# Clustering Algorithms for Topic Modeling

### Objective
Apply LDA and K-Means to group similar documents and discover topics from text data.

### 1. Import Libraries

In [None]:

import numpy as np
import pandas as pd
from sklearn.datasets import fetch_20newsgroups
from sklearn.feature_extraction.text import CountVectorizer, TfidfVectorizer
from sklearn.decomposition import LatentDirichletAllocation
from sklearn.cluster import KMeans
import nltk
import re
from nltk.corpus import stopwords
from nltk.stem import WordNetLemmatizer
nltk.download('stopwords')
nltk.download('wordnet')
nltk.download('omw-1.4')


### 2. Load and Preprocess Dataset

In [None]:

# Load dataset
newsgroups = fetch_20newsgroups(subset='all', remove=('headers', 'footers', 'quotes'))
documents = newsgroups.data[:1000]  # Use a subset for performance

# Preprocessing function
def preprocess(text):
    text = text.lower()
    text = re.sub(r'\W+', ' ', text)
    tokens = text.split()
    tokens = [w for w in tokens if w not in stopwords.words('english')]
    lemmatizer = WordNetLemmatizer()
    tokens = [lemmatizer.lemmatize(w) for w in tokens]
    return ' '.join(tokens)

documents = [preprocess(doc) for doc in documents]


### 3. LDA Topic Modeling

In [None]:

vectorizer_lda = CountVectorizer(max_df=0.9, min_df=2, stop_words='english')
doc_term_matrix = vectorizer_lda.fit_transform(documents)

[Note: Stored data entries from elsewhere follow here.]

-- line-tail equality: A's split(":",1)[1] vs B's line[line.find(":")+1:]
theorem pvLineStep (line : List Char) (h : ':' ∈ line) :
    (match PySem.Chars.splitMax? line [':'] 1 with
     | none => "medium".toList
     | some parts =>
       match PySem.List.pyGet? parts 1 with
       | none => "medium".toList
       | some part => PySem.Chars.lower (PySem.Chars.strip part))
    = PySem.Chars.lower (PySem.Chars.strip
        (PySem.Chars.slice line (some (PySem.Chars.find line [':'] + 1)) none)) := by
  obtain ⟨u, v, hdec, hnot⟩ := pvFirstMem ':' line h
  subst hdec
  rw [pvFindSingle u v ':' hnot]
  have hsm : PySem.Chars.splitMax? (u ++ ':' :: v) [':'] 1 = some [u, v] := by
    rw [PySem.Chars.splitMax?, if_neg (by simp), pvSplitOnMax_eq u v hnot]
  rw [hsm]
  dsimp only
  rw [show PySem.List.pyGet? [u, v] 1 = some v by simp [PySem.List.pyGet?, PySem.List.pyIdx?]]
  dsimp only
  congr 1
  congr 1
  rw [PySem.Chars.slice_eq_listSlice]
  rw [show (u.length : Int) + 1 = ((u.length + 1 : Nat) : Int) by push_cast; ring]
  rw [PySem.List.slice_from_natCast]
  rw [List.drop_append, List.drop_eq_nil_of_le (by omega), show u.length + 1 - u.length = 1 by omega]
  rfl




theorem pvRfindGoBound : ∀ (j : Nat) (s : List Char),
    PySem.Chars.rfind.go s ['\n'] j = -1 ∨
      ∃ k : Nat, k ≤ j ∧ PySem.Chars.rfind.go s ['\n'] j = (k : Int) := by
  intro j
  induction j with
  | zero =>
    intro s
    rw [PySem.Chars.rfind.go]
    by_cases h : List.isPrefixOf ['\n'] s = true
    · exact Or.inr ⟨0, le_refl _, by rw [if_pos h]; rfl⟩
    · exact Or.inl (by rw [if_neg h])
  | succ j ih =>
    intro s
    rw [PySem.Chars.rfind.go]
    by_cases h : List.isPrefixOf ['\n'] (s.drop (j+1)) = true
    · exact Or.inr ⟨j+1, le_refl _, by rw [if_pos h]⟩
    · rw [if_neg h]
      rcases ih s with h1 | ⟨k, hk, h2⟩
      · exact Or.inl h1
      · exact Or.inr ⟨k, by omega, h2⟩

theorem pvRfindBound (s : List Char) :
    PySem.Chars.rfind s ['\n'] = -1 ∨
      ∃ k : Nat, k ≤ s.length ∧ PySem.Chars.rfind s ['\n'] = (k : Int) := by
  rw [PySem.Chars.rfind]; exact pvRfindGoBound s.length s
-- pv_equiv track=rewrite | github.com/dominodatalab/docker-registry-cleaner | python/image_data_analysis.py | filter_tags_by_object_ids
-- ===== SOURCE A (Python) =====
-- from typing import List, Optional, Dict
--
-- def filter_tags_by_object_ids(tags: List[str], object_ids: Optional[List[str]] = None) -> List[str]:
--     """Filter tags to only include those that start with one of the provided ObjectIDs"""
--     if not object_ids:
--         return tags
--
--     filtered_tags = []
--     for tag in tags:
--         # Check if the tag starts with any of the provided ObjectIDs
--         for obj_id in object_ids:
--             if tag.startswith(obj_id):
--                 filtered_tags.append(tag)
--                 break
--
--     return filtered_tags
-- ===== SOURCE B (Python) =====
-- def filter_tags_by_object_ids(tags, object_ids=None):
--     """Filter tags to only include those that start with one of the provided ObjectIDs.
--     Buckets the ObjectIDs by length into hash sets once, then tests each tag with
--     one O(1) set lookup per distinct prefix length (no inner scan over all ids)."""
--     if not object_ids:
--         return tags
--     by_len = {}
--     for oid in object_ids:
--         by_len.setdefault(len(oid), set()).add(oid)
--     return [t for t in tags if any(t[:l] in s for l, s in by_len.items())]
-- ===== Notes on version B (the rewrite author's own statement) =====
-- stated objective: faster
-- what changed: Replaces A's per-tag linear scan over all object_ids by bucketing the object_ids once into hash sets keyed by length, so each tag needs only one O(1) set lookup of its length-l prefix per distinct id length.
import Mathlib
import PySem

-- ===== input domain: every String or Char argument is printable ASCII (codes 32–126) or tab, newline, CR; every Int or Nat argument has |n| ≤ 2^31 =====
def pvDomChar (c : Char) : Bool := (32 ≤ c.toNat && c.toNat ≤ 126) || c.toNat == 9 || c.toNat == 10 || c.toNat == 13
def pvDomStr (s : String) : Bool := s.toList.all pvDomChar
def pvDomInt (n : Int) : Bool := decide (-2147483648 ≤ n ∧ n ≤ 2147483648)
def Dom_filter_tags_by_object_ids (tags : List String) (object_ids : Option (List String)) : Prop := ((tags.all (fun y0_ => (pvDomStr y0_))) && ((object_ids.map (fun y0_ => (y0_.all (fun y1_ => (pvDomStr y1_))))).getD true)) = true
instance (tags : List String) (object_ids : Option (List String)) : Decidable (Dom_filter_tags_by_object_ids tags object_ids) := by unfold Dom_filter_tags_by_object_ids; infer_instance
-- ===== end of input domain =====

-- B replaces A's inner scan over all object_ids by a one-time bucketing of the ids by
-- length into hash sets, so each tag is tested with one set lookup per distinct id length
-- (objective: faster by a different data structure; return value proved identical).

-- ===== PORT A =====
-- A's inner 'for obj_id in object_ids: if tag.startswith(obj_id): append; break' loop,
-- as the Bool 'was some id a prefix' (the break = stop at the first hit).
def pvMatchA (tag : String) : List String → Bool
  | [] => false
  | oid :: rest => if PySem.Str.startswith tag oid then true else pvMatchA tag rest

def filter_tags_by_object_ids (tags : List String) (object_ids : Option (List String)) : List String :=
  match object_ids with
  | none => tags
  | some ids =>
    if ids.isEmpty then tags
    else tags.foldl (fun acc tag => if pvMatchA tag ids then acc ++ [tag] else acc) []

-- ===== PORT B =====
-- by_len.setdefault(len(oid), set()).add(oid)  ==  d[len(oid)] = d.get(len(oid), set()).add(oid), i.e. Dict.modify
def pvBuildByLen (ids : List String) : PySem.Dict Int (PySem.Set String) :=
  ids.foldl (fun d oid => d.modify (PySem.Str.len oid) PySem.Set.empty (fun s => PySem.Set.add s oid)) PySem.Dict.empty

def filter_tags_by_object_ids_alt (tags : List String) (object_ids : Option (List String)) : List String :=
  match object_ids with
  | none => tags
  | some ids =>
    if ids.isEmpty then tags
    else
      let byLen := pvBuildByLen ids
      tags.filter (fun t => byLen.items.any (fun p => PySem.Set.contains p.2 (PySem.Str.slice t none (some p.1))))

-- ===== PRECONDITION & SPEC =====
def Spec_filter_tags_by_object_ids (tags : List String) (object_ids : Option (List String)) (out : List String) : Prop := out = filter_tags_by_object_ids_alt tags object_ids
instance (tags : List String) (object_ids : Option (List String)) (out : List String) : Decidable (Spec_filter_tags_by_object_ids tags object_ids out) := by unfold Spec_filter_tags_by_object_ids; infer_instance

-- ===== CLAIM (what is proved, stated in full; the proofs are below) =====
def Claim_equal_filter_tags_by_object_ids : Prop := ∀ (tags : List String) (object_ids : Option (List String)), Dom_filter_tags_by_object_ids tags object_ids → Spec_filter_tags_by_object_ids tags object_ids (filter_tags_by_object_ids tags object_ids)

-- ===== LEMMAS AND PROOFS =====

-- A's inner loop is 'some id is a prefix of the tag'.
theorem pvMatchA_iff (t : String) (ids : List String) :
    pvMatchA t ids = true ↔ ∃ oid ∈ ids, oid.toList <+: t.toList := by
  induction ids with
  | nil => simp [pvMatchA]
  | cons o rest ih =>
    simp only [pvMatchA, List.mem_cons]
    by_cases h : PySem.Str.startswith t o = true
    · have hp : o.toList <+: t.toList :=
        (PySem.Chars.startswith_iff t.toList o.toList).mp
          (by rw [← PySem.Str.startswith_eq]; exact h)
      rw [if_pos h]
      exact ⟨fun _ => ⟨o, Or.inl rfl, hp⟩, fun _ => rfl⟩
    · rw [if_neg h, ih]
      constructor
      · rintro ⟨oid, hm, hpp⟩; exact ⟨oid, Or.inr hm, hpp⟩
      · rintro ⟨oid, hmm, hpp⟩
        rcases hmm with rfl | hm
        · refine absurd ?_ h
          rw [PySem.Str.startswith_eq]
          exact (PySem.Chars.startswith_iff t.toList oid.toList).mpr hpp
        · exact ⟨oid, hm, hpp⟩

-- The bucket at key L holds exactly the ids of length L (as a Python set).
theorem pvGetD_buildByLen_gen (ids : List String) (d : PySem.Dict Int (PySem.Set String)) (L : Int) :
    (ids.foldl (fun d oid => d.modify (PySem.Str.len oid) PySem.Set.empty (fun s => PySem.Set.add s oid)) d).getD L PySem.Set.empty
      = PySem.Set.update (d.getD L PySem.Set.empty) (ids.filter (fun x => PySem.Str.len x == L)) := by
  induction ids generalizing d with
  | nil => simp [PySem.Set.update]
  | cons o rest ih =>
    simp only [List.foldl_cons, List.filter_cons]
    rw [ih, PySem.Dict.getD_modify]
    by_cases h : PySem.Str.len o = L
    · subst h
      rw [if_pos rfl, if_pos (by simp)]
      simp only [PySem.Set.update, List.foldl_cons]
    · rw [if_neg (fun hh => h hh.symm), if_neg (by simpa [PySem.Str.len_eq] using h)]

theorem pvMem_buildByLen (ids : List String) (L : Int) (x : String) :
    x ∈ (pvBuildByLen ids).getD L PySem.Set.empty ↔ x ∈ ids ∧ PySem.Str.len x = L := by
  unfold pvBuildByLen
  rw [pvGetD_buildByLen_gen]
  simp [PySem.Dict.getD_empty, List.mem_filter]

theorem pvKeys_buildByLen (ids : List String) :
    (pvBuildByLen ids).keys = PySem.Set.ofList (ids.map PySem.Str.len) := by
  unfold pvBuildByLen
  rw [PySem.Dict.keys_foldl_modify_key]
  simp only [PySem.Dict.keys_empty]
  exact PySem.Set.update_empty _

theorem pvNodup_keys_buildByLen (ids : List String) : (pvBuildByLen ids).keys.Nodup := by
  unfold pvBuildByLen
  exact PySem.Dict.nodup_keys_foldl_modify_key _ _ _ _ _ (by simp)

-- the per-tag predicates of the two programs coincide
theorem pvMatch_eq_any (t : String) (ids : List String) :
    pvMatchA t ids
      = (pvBuildByLen ids).items.any (fun p => PySem.Set.contains p.2 (PySem.Str.slice t none (some p.1))) := by
  rw [Bool.eq_iff_iff, pvMatchA_iff]
  rw [PySem.Dict.items_eq_map_keys _ (pvNodup_keys_buildByLen ids) PySem.Set.empty]
  rw [List.any_map, pvKeys_buildByLen]
  simp only [List.any_eq_true, Function.comp]
  constructor
  · rintro ⟨oid, hm, hp⟩
    refine ⟨PySem.Str.len oid, ?_, ?_⟩
    · rw [PySem.Set.mem_ofList]; exact List.mem_map_of_mem hm
    · have hsl : PySem.Str.slice t none (some (PySem.Str.len oid)) = oid := by
        apply String.ext
        have h1 : (PySem.Str.slice t none (some (PySem.Str.len oid))).toList
            = PySem.List.slice t.toList none (some (PySem.Str.len oid)) := by
          simp [PySem.Str.slice]
        rw [h1, PySem.List.slice_to _ (by rw [PySem.Str.len_eq]; exact Int.natCast_nonneg _)]
        have h3 : (PySem.Str.len oid).toNat = oid.toList.length := by
          simp [PySem.Str.len_eq]
        rw [h3]
        exact (List.prefix_iff_eq_take.mp hp).symm
      rw [hsl]
      have : oid ∈ (pvBuildByLen ids).getD (PySem.Str.len oid) PySem.Set.empty :=
        (pvMem_buildByLen ids _ oid).mpr ⟨hm, rfl⟩
      simp only [PySem.Set.contains]
      exact List.elem_eq_true_of_mem this
  · rintro ⟨k, hk, hc⟩
    rw [PySem.Set.mem_ofList] at hk
    obtain ⟨o0, ho0, hl0⟩ := List.mem_map.mp hk
    have hknn : 0 ≤ k := by rw [← hl0, PySem.Str.len_eq]; exact Int.natCast_nonneg _
    have hmem : PySem.Str.slice t none (some k) ∈ (pvBuildByLen ids).getD k PySem.Set.empty := by
      simpa [PySem.Set.contains] using hc
    obtain ⟨hin, _⟩ := (pvMem_buildByLen ids k _).mp hmem
    refine ⟨_, hin, ?_⟩
    have h1 : (PySem.Str.slice t none (some k)).toList = t.toList.take k.toNat := by
      rw [show (PySem.Str.slice t none (some k)).toList = PySem.List.slice t.toList none (some k) by simp [PySem.Str.slice]]
      exact PySem.List.slice_to _ hknn
    rw [h1]
    exact List.take_prefix _ _

theorem pvFoldl_eq_filter (tags : List String) (ids : List String) :
    tags.foldl (fun acc tag => if pvMatchA tag ids then acc ++ [tag] else acc) []
      = tags.filter (fun tag => pvMatchA tag ids) := by
  have := PySem.List.foldl_append_if (fun tag => pvMatchA tag ids) id tags []
  simpa using this

-- ===== VERDICT (by name: the statement is the Claim_ definition above) =====
theorem filter_tags_by_object_ids_spec : Claim_equal_filter_tags_by_object_ids := by
  intro tags object_ids _
  unfold Spec_filter_tags_by_object_ids filter_tags_by_object_ids filter_tags_by_object_ids_alt
  cases object_ids with
  | none => rfl
  | some ids =>
    by_cases h : ids.isEmpty
    · simp [h]
    · simp only [h]
      rw [pvFoldl_eq_filter]
      exact List.filter_congr (fun t _ => pvMatch_eq_any t ids)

lda = LatentDirichletAllocation(n_components=5, random_state=42)
lda.fit(doc_term_matrix)

# Display topics
for idx, topic in enumerate(lda.components_):
    print(f"\nTopic #{idx + 1}:")
    print([vectorizer_lda.get_feature_names_out()[i] for i in topic.argsort()[-10:]])


### 4. K-Means Clustering

In [None]:

vectorizer_kmeans = TfidfVectorizer(stop_words='english')
X = vectorizer_kmeans.fit_transform(documents)

kmeans = KMeans(n_clusters=5, random_state=42)
kmeans.fit(X)

order_centroids = kmeans.cluster_centers_.argsort()[:, ::-1]
terms = vectorizer_kmeans.get_feature_names_out()

# Display cluster keywords
for i in range(5):
    print(f"\nCluster #{i + 1}:")
    print([terms[ind] for ind in order_centroids[i, :10]])


### 5. Conclusion


- **LDA** provides interpretable topics from documents.

- **K-Means** clusters documents based on feature similarity.

- Both techniques are valuable for understanding large text corpora.